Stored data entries
-- pv_equiv track=rewrite | github.com/Theo-Tchilinguirian/Python-training | Structures de données (matrices, arbres, files, piles, listes chaînées, graphes), parcours et tris/Parcours de listes et tableaux + UI.py | ComptMax
-- ===== SOURCE A (Python) =====
-- def ComptMax(Liste):  # 2
--     """
--     Données:
--             Liste: une liste constitué de nombres entiers relatifs
--     Résultat:
--             Le maximum final et le nombre de fois qu'on l'a rencontré
--     """
--     Max = Liste[0]
--     Cpt = 1
--     for i in range(1, len(Liste)):
--         if Liste[i] > Max:
--             Max = Liste[i]
--             Cpt = 1  # Lorsque qu'un nouveau maximum est trouvé, le compteur se réinitialise à 1
--         elif Liste[i] == Max:
--             Cpt += 1
--
--     return Max, Cpt
-- ===== SOURCE B (Python) =====
-- def ComptMax(Liste):
--     """Max of the list and how many times it occurs (two built-in passes)."""
--     Max = max(Liste)
--     return Max, Liste.count(Max)
-- ===== Notes on version B (the rewrite author's own statement) =====
-- stated objective: idiomatic
-- what changed: Replaces the interleaved index loop maintaining (Max, Cpt) by two separate built-in passes: max(Liste) then Liste.count(Max).
import Mathlib
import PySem

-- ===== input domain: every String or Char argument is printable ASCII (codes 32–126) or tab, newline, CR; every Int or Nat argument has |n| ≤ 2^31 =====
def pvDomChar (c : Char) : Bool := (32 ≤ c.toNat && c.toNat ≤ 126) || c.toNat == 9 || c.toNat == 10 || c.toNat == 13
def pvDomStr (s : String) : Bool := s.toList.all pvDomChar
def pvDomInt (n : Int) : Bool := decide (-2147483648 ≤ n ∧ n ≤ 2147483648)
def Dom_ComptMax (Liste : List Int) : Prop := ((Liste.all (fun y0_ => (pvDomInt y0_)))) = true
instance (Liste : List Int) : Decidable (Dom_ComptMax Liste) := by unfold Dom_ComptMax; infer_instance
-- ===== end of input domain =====

-- B replaces A's interleaved index loop by two built-in passes: max(Liste), then Liste.count(Max).

-- ===== PORT A =====
def ComptMax (Liste : List Int) : Int × Int :=
  let Max := PySem.List.pyGetD Liste 0 0
  (PySem.List.pyRange 1 (PySem.List.len Liste) 1).foldl
    (fun (s : Int × Int) i =>
      let x := PySem.List.pyGetD Liste i 0
      if x > s.1 then (x, 1)
      else if x = s.1 then (s.1, s.2 + 1)
      else s)
    (Max, 1)

-- ===== PORT B =====
def ComptMax_alt (Liste : List Int) : Int × Int :=
  let Max := (PySem.List.max? Liste (fun y => y)).getD 0
  (Max, (PySem.List.count Liste Max : Int))

-- ===== PRECONDITION & SPEC =====
-- A raises IndexError (B raises ValueError) on the empty list, so it is excluded.
def Pre_ComptMax (Liste : List Int) : Prop := Liste ≠ []
instance (Liste : List Int) : Decidable (Pre_ComptMax Liste) := by unfold Pre_ComptMax; infer_instance
def pvWitness_ComptMax : List Int := [3, 1, 3]

def Spec_ComptMax (Liste : List Int) (out : Int × Int) : Prop := out = ComptMax_alt Liste
instance (Liste : List Int) (out : Int × Int) : Decidable (Spec_ComptMax Liste out) := by unfold Spec_ComptMax; infer_instance

-- ===== CLAIM (what is proved, stated in full; the proofs are below) =====
def Claim_equal_ComptMax : Prop := ∀ (Liste : List Int), Dom_ComptMax Liste → Pre_ComptMax Liste → Spec_ComptMax Liste (ComptMax Liste)

-- ===== LEMMAS AND PROOFS =====

-- A's loop body.
def pvStep (s : Int × Int) (x : Int) : Int × Int :=
  if x > s.1 then (x, 1)
  else if x = s.1 then (s.1, s.2 + 1)
  else s

-- Invariant of A's loop: the fold returns the running maximum and the count of
-- its occurrences (seeded with c when the initial value m survives as maximum).
lemma pvLoop (xs : List Int) (m c : Int) :
    xs.foldl pvStep (m, c)
      = (xs.foldl max m, (if xs.foldl max m = m then c else 0) + (xs.count (xs.foldl max m) : Int)) := by
  induction xs generalizing m c with
  | nil => simp
  | cons x xs ih =>
    have hM := PySem.List.le_foldl_max xs (max m x)
    simp only [List.foldl_cons]
    by_cases h1 : x > m
    · have hstep : pvStep (m, c) x = (x, 1) := by simp [pvStep, h1]
      rw [hstep, ih]
      have hmx : max m x = x := by omega
      have hxM : x ≤ xs.foldl max (max m x) := by have := hM.1; omega
      have hmM : ¬ xs.foldl max (max m x) = m := by omega
      rw [hmx] at hmM
      simp [hmx, hmM, List.count_cons]
      by_cases hx : x = xs.foldl max x
      · simp [hx.symm]; omega
      · simp [Ne.symm hx, hx]
    · by_cases h2 : x = m
      · have hstep : pvStep (m, c) x = (m, c + 1) := by simp [pvStep, h2]
        rw [hstep, ih]
        have hmx : max m x = m := by omega
        simp only [hmx, List.count_cons]
        by_cases hm : xs.foldl max m = m
        · simp [hm, h2]; omega
        · have : ¬ x = xs.foldl max m := by rw [h2]; exact fun h => hm h.symm
          simp [hm, this]
      · have hstep : pvStep (m, c) x = (m, c) := by simp [pvStep, h1, h2]
        rw [hstep, ih]
        have hmx : max m x = m := by omega
        have hxm : x < m := by omega
        have hxM : ¬ x = xs.foldl max m := by
          have := (PySem.List.le_foldl_max xs m).1; omega
        simp [hmx, hxM]

-- ===== VERDICT (by name: the statement is the Claim_ definition above) =====
theorem ComptMax_spec : Claim_equal_ComptMax := by
  intro Liste _ hpre
  unfold Spec_ComptMax ComptMax ComptMax_alt
  match Liste with
  | [] => exact absurd rfl hpre
  | x :: xs =>
    have hfold := PySem.List.foldl_pyRange_pyGetD (xs := x :: xs) (a := 1)
      (f := pvStep) (d := 0) (init := (PySem.List.pyGetD (x :: xs) 0 0, 1)) (by norm_num)
    simp only [pvStep] at hfold
    rw [hfold]
    have h0 : PySem.List.pyGetD (x :: xs) 0 0 = x := by
      simp [PySem.List.pyGetD, PySem.List.pyGet?, PySem.List.pyIdx?]
    simp only [h0]
    rw [pvLoop, PySem.List.max?_id_cons]
    simp [PySem.List.count, List.count_cons]
    by_cases hm : xs.foldl max x = x
    · simp [hm]; omega
    · have : ¬ x = xs.foldl max x := fun h => hm h.symm
      simp [hm, this]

- [EXERCISE OBJECTIVE] Beginning at the top of the records above, transcribe each line exactly up to and including the line that holds "-- what changed: Replaces".

- [RESULT OF THE EXERCISE]
-- pv_equiv track=rewrite | github.com/Theo-Tchilinguirian/Python-training | Structures de données (matrices, arbres, files, piles, listes chaînées, graphes), parcours et tris/Parcours de listes et tableaux + UI.py | ComptMax
-- ===== SOURCE A (Python) =====
-- def ComptMax(Liste):  # 2
--     """
--     Données:
--             Liste: une liste constitué de nombres entiers relatifs
--     Résultat:
--             Le maximum final et le nombre de fois qu'on l'a rencontré
--     """
--     Max = Liste[0]
--     Cpt = 1
--     for i in range(1, len(Liste)):
--         if Liste[i] > Max:
--             Max = Liste[i]
--             Cpt = 1  # Lorsque qu'un nouveau maximum est trouvé, le compteur se réinitialise à 1
--         elif Liste[i] == Max:
--             Cpt += 1
--
--     return Max, Cpt
-- ===== SOURCE B (Python) =====
-- def ComptMax(Liste):
--     """Max of the list and how many times it occurs (two built-in passes)."""
--     Max = max(Liste)
--     return Max, Liste.count(Max)
-- ===== Notes on version B (the rewrite author's own statement) =====
-- stated objective: idiomatic
-- what changed: Replaces the interleaved index loop maintaining (Max, Cpt) by two separate built-in passes: max(Liste) then Liste.count(Max).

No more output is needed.